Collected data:
-- pv_equiv track=rewrite | github.com/Abdullahi-a-hussein/code_lines | ueler5.py | euler5
-- ===== SOURCE A (Python) =====
-- def is_prime(n):
--     if n == 2:
--         return True
--     first = 2
--     while first < n:
--         if n % first == 0:
--             return False
--         first += 1
--     return True
--
-- def euler5(n):
--     """Return the product of all prime numbers that are less than or equal to n"""
--     i = 2
--     product = 1
--     while i <= n:
--         if is_prime(i):
--             product *= i
--         i += 1
--     return product
-- ===== SOURCE B (Python) =====
-- def _gcd(a, b):
--     while b:
--         a, b = b, a % b
--     return a
--
-- def euler5(n):
--     """Return the product of all prime numbers that are less than or equal to n"""
--     product = 1
--     for i in range(2, n + 1):
--         # i shares a factor with the product of all smaller primes iff i is composite
--         if _gcd(i, product) == 1:
--             product *= i
--     return product
-- ===== Notes on version B (the rewrite author's own statement) =====
-- stated objective: faster
-- what changed: Instead of trial-dividing each candidate by every smaller number, B keeps the running product of the primes found so far and tests each candidate with a single gcd against that product (a candidate >= 2 is composite iff it shares a factor with the product of the smaller primes).
import Mathlib
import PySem

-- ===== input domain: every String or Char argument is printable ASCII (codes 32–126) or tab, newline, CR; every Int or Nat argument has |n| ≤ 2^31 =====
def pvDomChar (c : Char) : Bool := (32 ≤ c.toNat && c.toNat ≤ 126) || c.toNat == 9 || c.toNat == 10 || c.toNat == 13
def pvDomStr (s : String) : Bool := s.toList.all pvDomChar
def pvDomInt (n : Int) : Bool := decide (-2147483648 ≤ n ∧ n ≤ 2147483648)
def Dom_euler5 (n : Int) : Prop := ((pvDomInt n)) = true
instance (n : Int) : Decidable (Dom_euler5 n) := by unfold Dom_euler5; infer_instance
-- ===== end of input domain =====

-- B replaces A's per-number divisor scan by one gcd of each candidate with the running
-- product of the primes already found (a candidate is composite iff it shares a factor
-- with that product): same return value, measured faster.

-- ===== PORT A =====

-- is_prime's loop: while first < n: if n % first == 0: return False; first += 1
def euler5IsPrimeLoop (n first : Int) : Bool :=
  if first < n then
    if PySem.Int.mod n first == 0 then false
    else euler5IsPrimeLoop n (first + 1)
  else true
termination_by (n - first).toNat
decreasing_by omega

def euler5IsPrime (n : Int) : Bool :=
  if n == 2 then true
  else euler5IsPrimeLoop n 2

-- euler5's loop: while i <= n: if is_prime(i): product *= i; i += 1
def euler5Loop (n i product : Int) : Int :=
  if i ≤ n then
    euler5Loop n (i + 1) (if euler5IsPrime i then product * i else product)
  else product
termination_by (n + 1 - i).toNat
decreasing_by omega

def euler5 (n : Int) : Int := euler5Loop n 2 1

-- ===== PORT B =====

-- _gcd: while b: a, b = b, a % b; return a
def euler5AltGcd (a b : Int) : Int :=
  if b ≠ 0 then euler5AltGcd b (PySem.Int.mod a b)
  else a
termination_by b.natAbs
decreasing_by
  rename_i hb
  rcases lt_or_gt_of_ne hb with h | h
  · have := PySem.Int.mod_neg_bounds a h; omega
  · have h1 := PySem.Int.mod_nonneg a h; have h2 := PySem.Int.mod_lt a h; omega

def euler5_alt (n : Int) : Int :=
  (PySem.List.pyRange 2 (n + 1) 1).foldl
    (fun product i => if euler5AltGcd i product == 1 then product * i else product) 1

-- ===== PRECONDITION & SPEC =====
def Spec_euler5 (n : Int) (out : Int) : Prop := out = euler5_alt n
instance (n : Int) (out : Int) : Decidable (Spec_euler5 n out) := by unfold Spec_euler5; infer_instance

-- ===== CLAIM (what is proved, stated in full; the proofs are below) =====
def Claim_equal_euler5 : Prop := ∀ (n : Int), Dom_euler5 n → Spec_euler5 n (euler5 n)

-- ===== LEMMAS AND PROOFS =====

-- product of all primes below k
def primored (k : Nat) : Nat :=
  match k with
  | 0 => 1
  | k + 1 => primored k * (if Nat.Prime k then k else 1)

theorem prime_dvd_primored {q k : Nat} (hq : Nat.Prime q) (h : q < k) : q ∣ primored k := by
  induction k with
  | zero => omega
  | succ k ih =>
    simp only [primored]
    rcases Nat.lt_or_ge q k with h' | h'
    · exact Dvd.dvd.mul_right (ih h') _
    · have hqk : q = k := by omega
      subst hqk
      simp [hq]

theorem coprime_primored {p k : Nat} (hp : Nat.Prime p) (h : k ≤ p) :
    Nat.Coprime p (primored k) := by
  induction k with
  | zero => simp [primored, Nat.Coprime]
  | succ k ih =>
    simp only [primored]
    refine Nat.Coprime.mul_right (ih (by omega)) ?_
    split
    · rename_i hk
      exact (Nat.coprime_primes hp hk).mpr (by omega)
    · simp [Nat.Coprime]

theorem gcd_primored_eq_one_iff {i : Nat} (hi : 2 ≤ i) :
    (Nat.gcd i (primored i) = 1 ↔ Nat.Prime i) := by
  constructor
  · intro h
    by_contra hnp
    have hq : Nat.Prime i.minFac := Nat.minFac_prime (by omega)
    have hdvd : i.minFac ∣ i := Nat.minFac_dvd i
    have hlt : i.minFac < i := by
      rcases Nat.lt_or_ge i.minFac i with h' | h'
      · exact h'
      · have heq : i.minFac = i := Nat.le_antisymm (Nat.le_of_dvd (by omega) hdvd) h'
        exact absurd (heq ▸ hq) hnp
    have h2 : i.minFac ∣ primored i := prime_dvd_primored hq hlt
    have h3 : i.minFac ∣ Nat.gcd i (primored i) := Nat.dvd_gcd hdvd h2
    rw [h] at h3
    have := Nat.le_of_dvd (by omega) h3
    have := hq.two_le
    omega
  · intro hp
    exact coprime_primored hp (le_refl i)

-- A's inner loop decides "no divisor of n in [first, n)"
theorem isPrimeLoop_iff (n : Int) : ∀ (first : Int),
    (euler5IsPrimeLoop n first = true ↔ ∀ d : Int, first ≤ d → d < n → ¬ d ∣ n) := by
  intro first
  induction first using euler5IsPrimeLoop.induct n with
  | case1 first hlt hmod =>
    rw [euler5IsPrimeLoop, if_pos hlt, if_pos hmod]
    constructor
    · intro h; exact absurd h (by simp)
    · intro h
      exact absurd ((PySem.Int.mod_eq_zero_iff_dvd n first).mp (by simpa using hmod))
        (h first le_rfl hlt)
  | case2 first hlt hmod ih =>
    rw [euler5IsPrimeLoop, if_pos hlt, if_neg hmod]
    rw [ih]
    constructor
    · intro h d hd1 hd2 hdvd
      by_cases hde : d = first
      · subst hde
        exact hmod (by simpa using (PySem.Int.mod_eq_zero_iff_dvd n d).mpr hdvd)
      · exact h d (by omega) hd2 hdvd
    · intro h d hd1 hd2
      exact h d (by omega) hd2
  | case3 first hlt =>
    rw [euler5IsPrimeLoop, if_neg hlt]
    constructor
    · intro _ d hd1 hd2; omega
    · intro _; rfl

-- A's primality test decides Nat.Prime on the loop's range 2 ≤ i
theorem isPrime_iff_prime {i : Int} (hi : 2 ≤ i) :
    (euler5IsPrime i = true ↔ Nat.Prime i.toNat) := by
  unfold euler5IsPrime
  by_cases h2 : i = 2
  · subst h2; simp [Nat.prime_two]
  · simp only [beq_iff_eq, h2, if_false]
    rw [isPrimeLoop_iff]
    rw [Nat.prime_def_lt']
    constructor
    · intro h
      refine ⟨by omega, ?_⟩
      intro m hm hmlt hdvd
      have hni : ¬ ((m : Int) ∣ i) := h m (by omega) (by omega)
      refine hni ?_
      have := Int.natCast_dvd_natCast.mpr hdvd
      rwa [Int.toNat_of_nonneg (by omega)] at this
    · rintro ⟨_, h⟩ d hd1 hd2 hdvd
      have hdn : d.toNat ∣ i.toNat := by
        refine Int.natCast_dvd_natCast.mp ?_
        rw [Int.toNat_of_nonneg (show (0:Int) ≤ d by omega),
            Int.toNat_of_nonneg (show (0:Int) ≤ i by omega)]
        exact hdvd
      exact h d.toNat (by omega) (by omega) hdn

-- B's hand-written Euclid computes Nat.gcd on nonnegative inputs
theorem altGcd_eq_gcd : ∀ (k : Nat) (b a : Int), 0 ≤ a → 0 ≤ b → b.toNat ≤ k →
    euler5AltGcd a b = (Nat.gcd a.toNat b.toNat : Int) := by
  intro k
  induction k with
  | zero =>
    intro b a ha hb hk
    have hb0 : b = 0 := by omega
    subst hb0
    rw [euler5AltGcd]
    simp [Int.toNat_of_nonneg ha]
  | succ k ih =>
    intro b a ha hb hk
    by_cases hb0 : b = 0
    · subst hb0
      rw [euler5AltGcd]
      simp [Int.toNat_of_nonneg ha]
    · have hbpos : 0 < b := by omega
      rw [euler5AltGcd]
      simp only [hb0, ne_eq, not_false_iff, if_true]
      rw [PySem.Int.mod_eq_emod_of_pos hbpos]
      have hm0 : 0 ≤ a % b := Int.emod_nonneg a hb0
      have hmlt : a % b < b := Int.emod_lt_of_pos a hbpos
      rw [ih (a % b) b hb hm0 (by omega)]
      congr 1
      have hcast : (a % b).toNat = a.toNat % b.toNat := by
        have : ((a.toNat % b.toNat : Nat) : Int) = a % b := by
          push_cast
          rw [Int.toNat_of_nonneg ha, Int.toNat_of_nonneg hb]
        omega
      rw [hcast, Nat.gcd_comm b.toNat]
      have hrec := Nat.gcd_rec b.toNat a.toNat
      rw [← hrec, Nat.gcd_comm]

-- the gcd test against the running product decides primality
theorem altGcd_primored {i : Int} (hi : 2 ≤ i) :
    ((euler5AltGcd i (primored i.toNat : Nat) == 1) = true ↔ Nat.Prime i.toNat) := by
  rw [altGcd_eq_gcd (primored i.toNat) _ _ (by omega) (by positivity) (by simp)]
  rw [show ((primored i.toNat : Nat) : Int).toNat = primored i.toNat from by simp]
  rw [beq_iff_eq]
  rw [show ((Nat.gcd i.toNat (primored i.toNat) : Nat) : Int) = 1 ↔
      Nat.gcd i.toNat (primored i.toNat) = 1 from by omega]
  exact gcd_primored_eq_one_iff (by omega)

-- stepping the running product
theorem primored_step {i : Int} (hi : 2 ≤ i) :
    (primored (i + 1).toNat : Int) =
      (if Nat.Prime i.toNat then (primored i.toNat : Int) * i else (primored i.toNat : Int)) := by
  have h1 : (i + 1).toNat = i.toNat + 1 := by omega
  rw [h1]
  simp only [primored]
  by_cases hp : Nat.Prime i.toNat
  · simp only [hp, if_true]
    push_cast
    rw [Int.toNat_of_nonneg (by omega)]
  · simp [hp]

-- A's loop carries the running product of primes up to the end
theorem loopA_eq (n : Int) : ∀ (k : Nat) (i : Int), 2 ≤ i → i ≤ n + 1 → (n + 1 - i).toNat = k →
    euler5Loop n i (primored i.toNat : Nat) = (primored (n + 1).toNat : Int) := by
  intro k
  induction k with
  | zero =>
    intro i h2 hle hk
    have : i = n + 1 := by omega
    subst this
    rw [euler5Loop]
    simp only [show ¬ (n + 1 ≤ n) from by omega, if_false]
  | succ k ih =>
    intro i h2 hle hk
    have hin : i ≤ n := by omega
    rw [euler5Loop]
    simp only [hin, if_true]
    have hstep : (if euler5IsPrime i then (primored i.toNat : Int) * i else (primored i.toNat : Int))
        = (primored (i + 1).toNat : Int) := by
      rw [primored_step h2]
      by_cases hp : Nat.Prime i.toNat
      · rw [if_pos ((isPrime_iff_prime h2).mpr hp), if_pos hp]
      · rw [if_neg (fun h => hp ((isPrime_iff_prime h2).mp h)), if_neg hp]
    rw [hstep]
    exact ih (i + 1) (by omega) (by omega) (by omega)

-- B's fold carries the same running product
theorem loopB_eq (n : Int) : ∀ (k : Nat) (i : Int), 2 ≤ i → i ≤ n + 1 → (n + 1 - i).toNat = k →
    (PySem.List.pyRange i (n + 1) 1).foldl
      (fun product j => if euler5AltGcd j product == 1 then product * j else product)
      (primored i.toNat : Nat) = (primored (n + 1).toNat : Int) := by
  intro k
  induction k with
  | zero =>
    intro i h2 hle hk
    have hi : i = n + 1 := by omega
    subst hi
    rw [PySem.List.pyRange_one]
    simp
  | succ k ih =>
    intro i h2 hle hk
    have hlt : i < n + 1 := by omega
    rw [PySem.List.pyRange_one_cons hlt]
    rw [List.foldl_cons]
    have hstep : (if euler5AltGcd i (primored i.toNat : Nat) == 1
        then (primored i.toNat : Int) * i else (primored i.toNat : Int))
        = (primored (i + 1).toNat : Int) := by
      rw [primored_step h2]
      by_cases hp : Nat.Prime i.toNat
      · rw [if_pos ((altGcd_primored h2).mpr hp), if_pos hp]
      · rw [if_neg ?_, if_neg hp]
        intro h
        exact hp ((altGcd_primored h2).mp h)
    rw [hstep]
    exact ih (i + 1) (by omega) (by omega) (by omega)

-- ===== VERDICT (by name: the statement is the Claim_ definition above) =====
theorem euler5_spec : Claim_equal_euler5 := by
  intro n _
  unfold Spec_euler5 euler5 euler5_alt
  by_cases hn : 1 ≤ n
  · have h1 : ((primored (2:Int).toNat : Nat) : Int) = 1 := by decide
    calc euler5Loop n 2 1
        = euler5Loop n 2 (primored (2:Int).toNat : Nat) := by rw [h1]
      _ = (primored (n + 1).toNat : Int) :=
          loopA_eq n (n + 1 - 2).toNat 2 (by omega) (by omega) rfl
      _ = (PySem.List.pyRange 2 (n + 1) 1).foldl
            (fun product j => if euler5AltGcd j product == 1 then product * j else product)
            (primored (2:Int).toNat : Nat) :=
          (loopB_eq n (n + 1 - 2).toNat 2 (by omega) (by omega) rfl).symm
      _ = _ := by rw [h1]
  · rw [euler5Loop]
    simp only [show ¬ ((2:Int) ≤ n) from by omega, if_false]
    rw [PySem.List.pyRange_one]
    simp only [show (n + 1 - 2).toNat = 0 from by omega]
    simp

What is needed:
Your answer should consist of the lines from the line with "rw [h] at h3" to the line with "(euler5IsPrime i = true" above, repeated exactly, both ends included.

Exercise output:
    rw [h] at h3
    have := Nat.le_of_dvd (by omega) h3
    have := hq.two_le
    omega
  · intro hp
    exact coprime_primored hp (le_refl i)

-- A's inner loop decides "no divisor of n in [first, n)"
theorem isPrimeLoop_iff (n : Int) : ∀ (first : Int),
    (euler5IsPrimeLoop n first = true ↔ ∀ d : Int, first ≤ d → d < n → ¬ d ∣ n) := by
  intro first
  induction first using euler5IsPrimeLoop.induct n with
  | case1 first hlt hmod =>
    rw [euler5IsPrimeLoop, if_pos hlt, if_pos hmod]
    constructor
    · intro h; exact absurd h (by simp)
    · intro h
      exact absurd ((PySem.Int.mod_eq_zero_iff_dvd n first).mp (by simpa using hmod))
        (h first le_rfl hlt)
  | case2 first hlt hmod ih =>
    rw [euler5IsPrimeLoop, if_pos hlt, if_neg hmod]
    rw [ih]
    constructor
    · intro h d hd1 hd2 hdvd
      by_cases hde : d = first
      · subst hde
        exact hmod (by simpa using (PySem.Int.mod_eq_zero_iff_dvd n d).mpr hdvd)
      · exact h d (by omega) hd2 hdvd
    · intro h d hd1 hd2
      exact h d (by omega) hd2
  | case3 first hlt =>
    rw [euler5IsPrimeLoop, if_neg hlt]
    constructor
    · intro _ d hd1 hd2; omega
    · intro _; rfl

-- A's primality test decides Nat.Prime on the loop's range 2 ≤ i
theorem isPrime_iff_prime {i : Int} (hi : 2 ≤ i) :
    (euler5IsPrime i = true ↔ Nat.Prime i.toNat) := by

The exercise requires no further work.